Not all applications will support all features. Elements that identify specified features of ISO 8879 should be separately specifiable. Other features should also be dependent on local support for features such as datatypes, notation processing, etc.
Note that this requirements statement does not support all the optional features in ISO 8879, only the subset that is considered vital to the next generation of systems. Other features that would be nice, but which are not strict requirements include:
The ability to omit tags when their presence can often be implied from the model where two consecutive elements start or end. It should be possible to specify that certain tags do not need to occur at certain points in the model at which they can be implied from the immediately following tag.
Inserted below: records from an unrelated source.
-- pv_equiv track=rewrite | github.com/IntSPstudio/it8c | library/data.py | cdb114391
-- ===== SOURCE A (Python) =====
-- def cbd325306(array_height,array_width,array_content):
-- 	return [[array_content for xp in range(array_width)] for yp in range(array_height)]
--
-- def cdb114391(array1_content, array2_content):
-- 	array1_height = len(array1_content)
-- 	array1_width = len(array1_content[0])
-- 	array2Length = len(array2_content)
-- 	array3_height = array1_height
-- 	array3_width = array1_width +1
-- 	if array2Length > array1_height:
-- 		array3_height = array2Length
-- 	array3_content = cbd325306(array3_height, array3_width, "")
-- 	for y in range(0, array1_height):
-- 		for x in range(0, array1_width):
-- 			array3_content[y][x] = array1_content[y][x]
-- 	for i in range(0, array2Length):
-- 		array3_content[i][array3_width -1] = array2_content[i]
-- 	return array3_content
-- ===== SOURCE B (Python) =====
-- def cdb114391(array1_content, array2_content):
--     w1 = len(array1_content[0])
--     height = max(len(array1_content), len(array2_content))
--
--     def pad(col):
--         return col + [""] * (height - len(col))
--
--     cols = [pad([row[x] for row in array1_content]) for x in range(w1)]
--     cols.append(pad(list(array2_content)))
--     return [list(r) for r in zip(*cols)]
-- ===== Notes on version B (the rewrite author's own statement) =====
-- stated objective: alternative
-- what changed: B constructs the result column-major: it extracts and pads each column of array1, appends array2 as one more padded column, and transposes with zip(*cols); A preallocates a blank row-major grid and overwrites it in two index-loop passes.
-- outside the precondition, e.g. on cdb114391([], ['x']): A raises IndexError, B raises IndexError; on cdb114391([['a', 'b'], ['c']], []): A raises IndexError, B raises IndexError
import Mathlib
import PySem

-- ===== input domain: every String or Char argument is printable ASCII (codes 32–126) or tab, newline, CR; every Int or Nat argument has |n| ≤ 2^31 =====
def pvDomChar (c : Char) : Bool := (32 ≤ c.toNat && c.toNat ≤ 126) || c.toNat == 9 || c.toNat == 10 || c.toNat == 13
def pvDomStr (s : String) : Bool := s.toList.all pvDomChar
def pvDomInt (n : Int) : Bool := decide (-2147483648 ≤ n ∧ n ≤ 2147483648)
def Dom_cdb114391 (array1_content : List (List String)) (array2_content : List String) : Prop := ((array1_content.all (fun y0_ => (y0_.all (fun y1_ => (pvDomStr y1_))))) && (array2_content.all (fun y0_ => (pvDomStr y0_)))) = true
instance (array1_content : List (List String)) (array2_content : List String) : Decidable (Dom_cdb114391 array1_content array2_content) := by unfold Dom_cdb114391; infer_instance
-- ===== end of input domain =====

-- ===== PORT A =====
-- B builds the result column-major (pad each column, append array2 as a column, transpose);
-- A preallocates a blank row-major grid and overwrites it in two index-loop passes. Same return value.
-- helper: Python cbd325306 (blank grid)
def cbd325306 (array_height array_width : Nat) (array_content : String) : List (List String) :=
  (List.range array_height).map (fun _ => (List.range array_width).map (fun _ => array_content))

-- cell reads a1[y][x] / a2[i]; in range under Pre_ (Python raises IndexError outside, excluded by Pre_)
def cdb114391 (array1_content : List (List String)) (array2_content : List String) : List (List String) :=
  let array1_height := array1_content.length
  let array1_width := (array1_content.headD []).length
  let array2Length := array2_content.length
  let array3_height := if array2Length > array1_height then array2Length else array1_height
  let array3_width := array1_width + 1
  let g0 := cbd325306 array3_height array3_width ""
  let g1 := (List.range array1_height).foldl
      (fun g y => (List.range array1_width).foldl
        (fun g x => g.modify y (fun row => row.set x ((array1_content.getD y []).getD x ""))) g) g0
  (List.range array2Length).foldl
      (fun g i => g.modify i (fun row => row.set (array3_width - 1) (array2_content.getD i ""))) g1

-- ===== PORT B =====
-- transliteration of Source B: pad each column of array1 to `height`, append array2 as one more
-- padded column, then transpose; zip(*cols) over equal-length columns is the j-th-of-each map.
def cdb114391_alt (array1_content : List (List String)) (array2_content : List String) : List (List String) :=
  let w1 := (array1_content.headD []).length
  let height := max array1_content.length array2_content.length
  let pad := fun (col : List String) => col ++ List.replicate (height - col.length) ""
  let cols := ((List.range w1).map (fun x => pad (array1_content.map (fun row => row.getD x "")))) ++ [pad array2_content]
  (List.range height).map (fun j => cols.map (fun col => col.getD j ""))

-- ===== PRECONDITION & SPEC =====
-- Pre_ excludes exactly the inputs on which Python A raises IndexError: an empty array1_content
-- (A reads array1_content[0]) and ragged grids with a row shorter than row 0 (A reads
-- array1_content[y][x] for all x < len(array1_content[0])). B raises there too.
def Pre_cdb114391 (array1_content : List (List String)) (array2_content : List String) : Prop :=
  array1_content ≠ [] ∧
    ∀ row ∈ array1_content, (array1_content.headD []).length ≤ row.length
instance (array1_content : List (List String)) (array2_content : List String) :
    Decidable (Pre_cdb114391 array1_content array2_content) := by unfold Pre_cdb114391; infer_instance
def pvWitness_cdb114391 : List (List String) × List String := ([["a", "b"], ["c", "d"]], ["x", "y", "z"])

def Spec_cdb114391 (array1_content : List (List String)) (array2_content : List String) (out : List (List String)) : Prop := out = cdb114391_alt array1_content array2_content
instance (array1_content : List (List String)) (array2_content : List String) (out : List (List String)) : Decidable (Spec_cdb114391 array1_content array2_content out) := by unfold Spec_cdb114391; infer_instance

-- ===== CLAIM (what is proved, stated in full; the proofs are below) =====
def Claim_equal_cdb114391 : Prop := ∀ (array1_content : List (List String)) (array2_content : List String), Dom_cdb114391 array1_content array2_content → Pre_cdb114391 array1_content array2_content → Spec_cdb114391 array1_content array2_content (cdb114391 array1_content array2_content)

-- ===== LEMMAS AND PROOFS =====

lemma modify_modify_same {A : Type} (g : List A) (y : Nat) (f f' : A → A) :
    (g.modify y f).modify y f' = g.modify y (fun a => f' (f a)) := by
  apply List.ext_getElem?
  intro j
  simp only [List.getElem?_modify]
  cases g[j]? <;> simp <;> split <;> simp

lemma foldl_modify_fixed {A B : Type} (xs : List B) (y : Nat) (step : B → A → A) (g : List A) :
    xs.foldl (fun g x => g.modify y (step x)) g
      = g.modify y (fun a => xs.foldl (fun a x => step x a) a) := by
  induction xs generalizing g with
  | nil =>
    simp [List.foldl]
    apply List.ext_getElem?
    intro j
    simp only [List.getElem?_modify]
    cases g[j]? <;> simp
  | cons x xs ih =>
    simp only [List.foldl]
    rw [ih, modify_modify_same]

lemma rowfold_length (n : Nat) (v : Nat → String) (row : List String) :
    ((List.range n).foldl (fun r x => r.set x (v x)) row).length = row.length := by
  induction n with
  | zero => simp
  | succ n ih => simp [List.range_succ, List.foldl_append, ih]

lemma rowfold_getElem? (n : Nat) (v : Nat → String) (row : List String) (j : Nat) :
    ((List.range n).foldl (fun r x => r.set x (v x)) row)[j]?
      = if j < n ∧ j < row.length then some (v j) else row[j]? := by
  induction n with
  | zero => simp
  | succ n ih =>
    rw [List.range_succ, List.foldl_append]
    simp only [List.foldl]
    rw [List.getElem?_set, rowfold_length, ih]
    by_cases h : n = j
    · subst h
      simp only [Nat.lt_irrefl, false_and, if_false]
      by_cases hr : n < row.length
      · simp [hr]
      · simp [hr]
    · have hiff : j < n + 1 ↔ j < n := by omega
      simp [h, hiff]

lemma gridfold_getElem? (m : Nat) (F : Nat → List String → List String)
    (g : List (List String)) (j : Nat) :
    ((List.range m).foldl (fun g y => g.modify y (F y)) g)[j]?
      = if j < m then (F j) <$> g[j]? else g[j]? := by
  induction m with
  | zero => simp
  | succ m ih =>
    rw [List.range_succ, List.foldl_append]
    simp only [List.foldl]
    rw [List.getElem?_modify, ih]
    by_cases h : m = j
    · subst h
      simp
    · have hiff : j < m + 1 ↔ j < m := by omega
      simp only [hiff]
      by_cases hjm : j < m <;> cases g[j]? <;> simp [h, hjm]

lemma pad_getD (m : Nat) (col : List String) (j : Nat) :
    (col ++ List.replicate m "").getD j ""
      = if j < col.length then col.getD j "" else "" := by
  simp only [List.getD, List.getElem?_append, List.getElem?_replicate]
  by_cases h : j < col.length
  · simp [h]
  · simp only [h, if_neg, not_false_iff]
    split <;> simp

-- ===== VERDICT (by name: the statement is the Claim_ definition above) =====
theorem cdb114391_spec : Claim_equal_cdb114391 := by
  unfold Claim_equal_cdb114391
  intro a1 a2 _ _
  unfold Spec_cdb114391 cdb114391 cdb114391_alt cbd325306
  simp only [Nat.add_sub_cancel, foldl_modify_fixed]
  apply List.ext_getElem?
  intro j
  rw [gridfold_getElem?, gridfold_getElem?]
  have hmax : (if a2.length > a1.length then a2.length else a1.length) = max a1.length a2.length := by
    split <;> omega
  rw [hmax]
  simp only [List.getElem?_map]
  set h1 := a1.length
  set w1 := (a1.headD []).length
  set h2 := a2.length
  set height := max h1 h2 with hheight
  have hrg : (List.range height)[j]? = if j < height then some j else none := by
    by_cases h : j < height <;> simp [h]
  rw [hrg]
  by_cases hj : j < height
  case neg => simp [hj]
  simp only [hj, if_pos, Option.map_some]
  by_cases hj1 : j < h1 <;> by_cases hj2 : j < h2 <;>
      simp only [hj1, hj2, if_pos, if_neg, not_false_iff] <;>
    [skip; skip; skip; omega] <;>
  · simp only [Option.map_eq_map, Option.map_some, Option.some.injEq]
    apply List.ext_getElem?
    intro k
    simp only [List.getElem?_set, rowfold_getElem?, rowfold_length, List.getElem?_map,
      List.getElem?_append, List.length_map, List.length_range]
    by_cases hk : k < w1
    · -- column k of array1
      have hkw : ¬ (w1 = k) := by omega
      have hk1 : k < w1 + 1 := by omega
      have hrk : (List.range w1)[k]? = some k := by simp [hk]
      have hrk1 : (List.range (w1 + 1))[k]? = some k := by simp [hk1]
      simp only [hk, hk1, hkw, true_and, if_pos, if_neg, not_false_iff, hrk, hrk1,
        Option.map_some]
      rw [pad_getD]
      simp only [List.length_map]
      by_cases hjh : j < h1
      · have hja : j < a1.length := hjh
        obtain ⟨r, hr⟩ : ∃ r, a1[j]? = some r := ⟨_, List.getElem?_eq_getElem hjh⟩
        simp [hja, List.getD, List.getElem?_map, hr]
        all_goals exact absurd hjh hj1
      · have hja : ¬ j < a1.length := hjh
        have hnone : a1[j]? = none := by simp_all
        simp [hja, List.getD, List.getElem?_map, hnone]
    · by_cases hk2 : k = w1
      · -- the appended column from array2
        subst hk2
        have hrk : (List.range w1)[w1]? = none := by simp
        have hrw : (List.range (w1 + 1))[w1]? = some w1 := by simp
        simp only [Nat.lt_irrefl, false_and, if_false, Nat.lt_succ_self, true_and, if_pos,
          hrk, hrw, Option.map_none, Option.map_some, Nat.sub_self,
          List.getElem?_cons_zero]
        rw [pad_getD]
        simp only [List.getD]
        by_cases hjh : j < h2
        · have hja : j < a2.length := hjh
          obtain ⟨r, hr⟩ : ∃ r, a2[j]? = some r := ⟨_, List.getElem?_eq_getElem hjh⟩
          simp [hja, hr]
          all_goals exact absurd hjh hj2
        · have hja : ¬ j < a2.length := hjh
          have hnone : a2[j]? = none := by simp_all
          simp [hja, hnone]
      · -- past the last column: both none
        have h3 : ¬ (k < w1 + 1) := by omega
        have h4 : (List.range w1)[k]? = none := by simp; omega
        have h5 : ¬ (k - w1 < 1) := by omega
        have h6 : ¬ (w1 = k) := by omega
        simp [hk, h3, h4, h5, h6]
Many documents contain data that forms a natural markup tag (e.g. "Abstract:", "Chapter 12", "Appendix 1:") It should be possible to identify strings that in the current context of the model identify the omission of a specified piece of markup.
It should be possible to identify parts of a document for which a document model specified in another file is to be applied. This is particularly important where a document includes data that has been copied or referenced via links that embed the data into the document. It should not be necessary to store such data in a separate file that is referenced via an external entity.